Tyler Honeycutt led UCLA in rebounding last season.
He was pretty good when it came to grabbing missed shots as they caromed off the rim.
For much of the season's early going, though, the small forward couldn't catch a break as he continually bounced back from injuries. First came a spinal stress fracture that sidelined him over the summer.
Then, after he was cleared to practice and spent almost a month going through drills with the Bruins, Honeycutt sustained a stress reaction in his right tibia. That cost him the first six games of the season.
UCLA lost four times during that stretch on the way to a 14-18 finish.
Honeycutt said it was frustrating to be on the sideline "when you know you can be out there making a difference, and I definitely think I'm making a difference now and I'm taking advantage of" being able to play. He has shrugged off a tweaked hip flexor from a few weeks ago and resumed full practices.

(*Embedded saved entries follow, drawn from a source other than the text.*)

-- pv_equiv track=rewrite | github.com/Rhn12/BaekJoon | 백준/Gold/1670. 정상 회담 2/정상 회담 2.py | count_handshakes
-- ===== SOURCE A (Python) =====
-- def count_handshakes(N):
--     MOD = 987654321
--     dp = [0] * (N // 2 + 1)
--     dp[0] = 1  # Base case: C_0 = 1
--     for n in range(1, N // 2 + 1):
--         for i in range(n):
--             dp[n] = (dp[n] + dp[i] * dp[n - 1 - i]) % MOD
--     return dp[N // 2]
-- ===== SOURCE B (Python) =====
-- def count_handshakes(N):
--     # Catalan number of N//2, via the multiplicative Catalan recurrence with
--     # exact integer division, reducing mod once at the end.
--     MOD = 987654321
--     n = N // 2
--     c = 1
--     for k in range(n):
--         c = c * (2 * (2 * k + 1)) // (k + 2)
--     return c % MOD
-- ===== Notes on version B (the rewrite author's own statement) =====
-- stated objective: faster
-- what changed: Replaces the quadratic Segner convolution DP over a list by the linear-step multiplicative Catalan recurrence (exact integer division each step), reducing mod once at the end.
import Mathlib
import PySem

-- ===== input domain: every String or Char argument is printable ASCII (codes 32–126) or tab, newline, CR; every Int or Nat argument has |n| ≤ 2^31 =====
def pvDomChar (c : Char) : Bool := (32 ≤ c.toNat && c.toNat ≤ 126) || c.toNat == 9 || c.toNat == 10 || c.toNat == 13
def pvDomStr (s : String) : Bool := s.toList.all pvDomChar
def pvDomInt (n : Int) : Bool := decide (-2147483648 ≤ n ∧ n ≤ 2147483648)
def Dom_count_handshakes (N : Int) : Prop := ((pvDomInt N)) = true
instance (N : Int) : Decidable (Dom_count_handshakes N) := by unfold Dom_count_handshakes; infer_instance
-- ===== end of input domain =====

-- B replaces A's O(n^2) Segner-convolution DP by the O(n)-step exact product recurrence for
-- Catalan numbers (faster, as measured). Both return catalan (N//2) mod 987654321.

-- ===== PORT A =====
-- dp[i] reads/writes are in range for every input admitted by Pre_, so pyGetD/pySetD are exact there.
def count_handshakes (N : Int) : Int :=
  let MOD : Int := 987654321
  let dp0 : List Int := List.replicate (PySem.Int.floordiv N 2 + 1).toNat 0
  let dp1 : List Int := PySem.List.pySetD dp0 0 1   -- dp[0] = 1
  let dp2 : List Int :=
    (PySem.List.pyRange 1 (PySem.Int.floordiv N 2 + 1) 1).foldl (fun dp n =>
      (PySem.List.pyRange 0 n 1).foldl (fun dp i =>
        PySem.List.pySetD dp n
          (PySem.Int.mod
            (PySem.List.pyGetD dp n 0 +
              PySem.List.pyGetD dp i 0 * PySem.List.pyGetD dp (n - 1 - i) 0) MOD)) dp) dp1
  PySem.List.pyGetD dp2 (PySem.Int.floordiv N 2) 0

-- ===== PORT B =====
def count_handshakes_alt (N : Int) : Int :=
  let MOD : Int := 987654321
  let c : Int :=
    (PySem.List.pyRange 0 (PySem.Int.floordiv N 2) 1).foldl
      (fun c k => PySem.Int.floordiv (c * (2 * (2 * k + 1))) (k + 2)) 1
  PySem.Int.mod c MOD

-- ===== PRECONDITION & SPEC =====
-- For N < 0 the Python A indexes into the empty list and raises IndexError; Pre_ excludes exactly those.
def Pre_count_handshakes (N : Int) : Prop := 0 ≤ N
instance (N : Int) : Decidable (Pre_count_handshakes N) := by unfold Pre_count_handshakes; infer_instance
def pvWitness_count_handshakes : Int := 8

def Spec_count_handshakes (N : Int) (out : Int) : Prop := out = count_handshakes_alt N
instance (N : Int) (out : Int) : Decidable (Spec_count_handshakes N out) := by unfold Spec_count_handshakes; infer_instance

-- ===== CLAIM (what is proved, stated in full; the proofs are below) =====
def Claim_equal_count_handshakes : Prop := ∀ (N : Int), Dom_count_handshakes N → Pre_count_handshakes N → Spec_count_handshakes N (count_handshakes N)

-- ===== LEMMAS AND PROOFS =====

-- multiplicative Catalan recurrence
theorem pv_catalan_step (m : ℕ) : 2 * (2 * m + 1) * catalan m = (m + 2) * catalan (m + 1) := by
  have h1 := succ_mul_catalan_eq_centralBinom m
  have h2 := Nat.succ_mul_centralBinom_succ m
  have h3 := succ_mul_catalan_eq_centralBinom (m + 1)
  have key : (m + 1) * (2 * (2 * m + 1) * catalan m) = (m + 1) * ((m + 2) * catalan (m + 1)) := by
    calc (m + 1) * (2 * (2 * m + 1) * catalan m)
        = 2 * (2 * m + 1) * ((m + 1) * catalan m) := by ring
      _ = 2 * (2 * m + 1) * Nat.centralBinom m := by rw [h1]
      _ = (m + 1) * Nat.centralBinom (m + 1) := h2.symm
      _ = (m + 1) * ((m + 2) * catalan (m + 1)) := by rw [← h3]
  exact Nat.eq_of_mul_eq_mul_left (Nat.succ_pos m) key

theorem pv_B_fold (m : ℕ) :
    (PySem.List.pyRange 0 (m : Int) 1).foldl
      (fun c k => PySem.Int.floordiv (c * (2 * (2 * k + 1))) (k + 2)) 1 = (catalan m : Int) := by
  induction m with
  | zero => simp
  | succ t ih =>
    have hsp : PySem.List.pyRange 0 ((t : Int) + 1) 1 = PySem.List.pyRange 0 (t : Int) 1 ++ [(t : Int)] :=
      PySem.List.pyRange_one_succ_right (by positivity)
    rw [show ((t + 1 : ℕ) : Int) = (t : Int) + 1 by push_cast; ring, hsp, List.foldl_append, ih]
    simp only [List.foldl]
    have hnum : (catalan t : Int) * (2 * (2 * (t : Int) + 1)) = ((t : Int) + 2) * (catalan (t + 1) : Int) := by
      have := pv_catalan_step t
      have : ((2 * (2 * t + 1) * catalan t : ℕ) : Int) = (((t + 2) * catalan (t + 1) : ℕ) : Int) :=
        congrArg (fun x : ℕ => (x : Int)) this
      push_cast at this
      linarith
    rw [PySem.Int.floordiv_eq_ediv_of_pos (by positivity), hnum,
      Int.mul_ediv_cancel_left _ (by positivity)]

def pvM : Int := 987654321

def dpModel (m t : ℕ) : List Int :=
  (List.range (m + 1)).map (fun i => if i ≤ t then (catalan i : Int) % pvM else 0)

def partS (t j : ℕ) : Int :=
  (∑ i ∈ Finset.range j, (catalan i : Int) * (catalan (t - i) : Int)) % pvM

theorem length_dpModel (m t : ℕ) : (dpModel m t).length = m + 1 := by
  simp [dpModel]

theorem pyGetD_dpModel (m t i : ℕ) (h : i ≤ m) :
    PySem.List.pyGetD (dpModel m t) (i : Int) 0 = if i ≤ t then (catalan i : Int) % pvM else 0 := by
  rw [PySem.List.pyGetD_natCast]
  rw [dpModel, List.getD_eq_getElem?_getD]
  simp [Nat.lt_succ_of_le h]

theorem partS_succ (t j : ℕ) :
    PySem.Int.mod (partS t j + ((catalan j : Int) % pvM) * ((catalan (t - j) : Int) % pvM)) pvM
      = partS t (j + 1) := by
  rw [PySem.Int.mod_eq_emod_of_pos (by norm_num [pvM])]
  have h1 : (partS t j + ((catalan j : Int) % pvM) * ((catalan (t - j) : Int) % pvM)) % pvM
      = ((∑ i ∈ Finset.range j, (catalan i : Int) * (catalan (t - i) : Int))
          + (catalan j : Int) * (catalan (t - j) : Int)) % pvM := by
    apply Int.ModEq.add
    · exact Int.emod_emod_of_dvd _ dvd_rfl
    · exact Int.ModEq.mul (Int.emod_emod_of_dvd _ dvd_rfl) (Int.emod_emod_of_dvd _ dvd_rfl)
  rw [h1, partS, Finset.sum_range_succ]

theorem partS_final (t : ℕ) : partS t (t + 1) = (catalan (t + 1) : Int) % pvM := by
  rw [partS]
  congr 1
  rw [catalan_succ t]
  rw [← Fin.sum_univ_eq_sum_range (fun i => (catalan i : Int) * (catalan (t - i) : Int)) (t + 1)]
  push_cast
  rfl

theorem inner_fold (m t : ℕ) (htm : t + 1 ≤ m) (j : ℕ) (hj : j ≤ t + 1) :
    (PySem.List.pyRange 0 (j : Int) 1).foldl
      (fun dp i => PySem.List.pySetD dp ((t : Int) + 1)
        (PySem.Int.mod
          (PySem.List.pyGetD dp ((t : Int) + 1) 0 +
            PySem.List.pyGetD dp i 0 * PySem.List.pyGetD dp ((t : Int) + 1 - 1 - i) 0) pvM))
      (dpModel m t)
    = PySem.List.pySetD (dpModel m t) ((t : Int) + 1) (partS t j) := by
  have hc : ((t : Int) + 1) = ((t + 1 : ℕ) : Int) := by push_cast; ring
  have hlen : t + 1 < (dpModel m t).length := by rw [length_dpModel]; omega
  induction j with
  | zero =>
    rw [show ((0 : ℕ) : Int) = (0 : Int) by norm_cast, PySem.List.pyRange_one_eq_nil le_rfl,
      List.foldl_nil, hc, PySem.List.pySetD_natCast]
    apply List.ext_getElem
    · simp
    · intro i hi hi2
      rw [List.getElem_set]
      split_ifs with h
      · subst h
        have : ¬ (t + 1 ≤ t) := by omega
        simp [dpModel, partS, this, pvM]
      · rfl
  | succ j ihj =>
    have hjt : j ≤ t := by omega
    have hsp : PySem.List.pyRange 0 ((j : Int) + 1) 1
        = PySem.List.pyRange 0 (j : Int) 1 ++ [(j : Int)] :=
      PySem.List.pyRange_one_succ_right (by positivity)
    rw [show ((j + 1 : ℕ) : Int) = (j : Int) + 1 by push_cast; ring, hsp, List.foldl_append,
      ihj (by omega), List.foldl_cons, List.foldl_nil]
    have hidx : (t : Int) + 1 - 1 - (j : Int) = ((t - j : ℕ) : Int) := by
      push_cast [Nat.cast_sub hjt]; ring
    rw [hidx, hc]
    rw [PySem.List.pyGetD_pySetD_natCast (dpModel m t) (t + 1) (t + 1) (partS t j) 0 hlen,
      PySem.List.pyGetD_pySetD_natCast (dpModel m t) (t + 1) j (partS t j) 0 hlen,
      PySem.List.pyGetD_pySetD_natCast (dpModel m t) (t + 1) (t - j) (partS t j) 0 hlen]
    rw [if_pos rfl, if_neg (by omega), if_neg (by omega)]
    rw [pyGetD_dpModel m t j (by omega), pyGetD_dpModel m t (t - j) (by omega),
      if_pos hjt, if_pos (by omega)]
    rw [PySem.List.pySetD_natCast, PySem.List.pySetD_natCast, List.set_set]
    rw [partS_succ, PySem.List.pySetD_natCast]

theorem set_final (m t : ℕ) (_htm : t + 1 ≤ m) :
    PySem.List.pySetD (dpModel m t) ((t : Int) + 1) (partS t (t + 1)) = dpModel m (t + 1) := by
  rw [show ((t : Int) + 1) = ((t + 1 : ℕ) : Int) by push_cast; ring, PySem.List.pySetD_natCast,
    partS_final]
  apply List.ext_getElem
  · simp [dpModel]
  · intro i hi hi2
    rw [List.getElem_set]
    have hi' : i < m + 1 := by simpa [dpModel] using hi2
    split_ifs with h
    · subst h
      simp [dpModel]
    · simp only [dpModel, List.getElem_map, List.getElem_range]
      by_cases hit : i ≤ t
      · rw [if_pos hit, if_pos (by omega)]
      · rw [if_neg hit, if_neg (by omega)]

theorem outer_fold (m : ℕ) (t : ℕ) (ht : t ≤ m) :
    (PySem.List.pyRange 1 ((t : Int) + 1) 1).foldl
      (fun dp n =>
        (PySem.List.pyRange 0 n 1).foldl
          (fun dp i => PySem.List.pySetD dp n
            (PySem.Int.mod
              (PySem.List.pyGetD dp n 0 +
                PySem.List.pyGetD dp i 0 * PySem.List.pyGetD dp (n - 1 - i) 0) pvM))
          dp)
      (dpModel m 0)
    = dpModel m t := by
  induction t with
  | zero => rw [PySem.List.pyRange_one_eq_nil (by norm_num), List.foldl_nil]
  | succ t iht =>
    have hsp : PySem.List.pyRange 1 ((t : Int) + 1 + 1) 1
        = PySem.List.pyRange 1 ((t : Int) + 1) 1 ++ [(t : Int) + 1] :=
      PySem.List.pyRange_one_succ_right (by omega)
    rw [show (((t + 1 : ℕ) : Int) + 1) = (t : Int) + 1 + 1 by push_cast; ring, hsp,
      List.foldl_append, iht (by omega), List.foldl_cons, List.foldl_nil]
    have := inner_fold m t (by omega) (t + 1) le_rfl
    rw [show ((t + 1 : ℕ) : Int) = (t : Int) + 1 by push_cast; ring] at this
    rw [this, set_final m t (by omega)]

theorem pv_main (N : Int) (hN : 0 ≤ N) : count_handshakes N = count_handshakes_alt N := by
  obtain ⟨n0, rfl⟩ : ∃ n0 : ℕ, N = (n0 : Int) := ⟨N.toNat, (Int.toNat_of_nonneg hN).symm⟩
  have hfd : PySem.Int.floordiv (n0 : Int) 2 = ((n0 / 2 : ℕ) : Int) := by
    exact_mod_cast PySem.Int.floordiv_natCast n0 2
  have hpv : (987654321 : Int) = pvM := rfl
  simp only [count_handshakes, count_handshakes_alt, hfd, hpv]
  rw [show (((n0 / 2 : ℕ) : Int) + 1).toNat = n0 / 2 + 1 by omega]
  have hdp1 : PySem.List.pySetD (List.replicate (n0 / 2 + 1) (0 : Int)) 0 1 = dpModel (n0 / 2) 0 := by
    rw [PySem.List.pySetD_of_nonneg _ _ le_rfl]
    apply List.ext_getElem
    · simp [dpModel]
    · intro i hi hi2
      rw [List.getElem_set]
      simp only [dpModel, List.getElem_map, List.getElem_range, List.getElem_replicate]
      have hi' : i < n0 / 2 + 1 := by simpa using hi
      split_ifs with h h2
      · norm_num [show i = 0 by omega, pvM]
      · omega
      · omega
      · rfl
  rw [hdp1, outer_fold (n0 / 2) (n0 / 2) le_rfl,
    pyGetD_dpModel (n0 / 2) (n0 / 2) (n0 / 2) le_rfl, if_pos le_rfl,
    pv_B_fold (n0 / 2), PySem.Int.mod_eq_emod_of_pos (by norm_num [pvM])]

-- ===== VERDICT (by name: the statement is the Claim_ definition above) =====
theorem count_handshakes_spec : Claim_equal_count_handshakes := by
  intro N _ hPre
  unfold Spec_count_handshakes
  exact pv_main N hPre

More will be expected of the 6-foot-8 sophomore after a season in which he averaged a team-high 6.5 rebounds, becoming the third freshman to lead the Bruins in that category in the last five years (Luc Richard Mbah a Moute did it in 2005-06 and Kevin Love in 2007-08).
Honeycutt, who averaged 7.2 points last season, said he wants to become a more aggressive scorer, a better defender and take more of a leadership role on a team with no seniors.
"I'm going to try to make every play but make it as smart as possible," Honeycutt said, "because if I turn over the ball and make mistakes, it doesn't leave much for the freshman to look at."
The Bruins got a glimpse of the kind of all-around game Honeycutt is capable of late last season. He led all Pacific 10 Conference freshmen with four double-doubles, all coming over the final 11 games.
Honeycutt acknowledged that he would like "to have played a bigger role offensively, but we had a lot of older guys and I had to do what it takes for us to win and I was fine with that. As one of the older guys and leaders now, I will have to take a bigger role."
Coach Ben Howland called Honeycutt one of the Bruins' best players and said he had improved his shooting since his freshman year, when he made 49.6% of his field goals and 34.5% of his three-point attempts.
"I think he's going to be a much better perimeter player than a year ago because of the time he's put into it," Howland said. "I expect him to have a really, really solid year."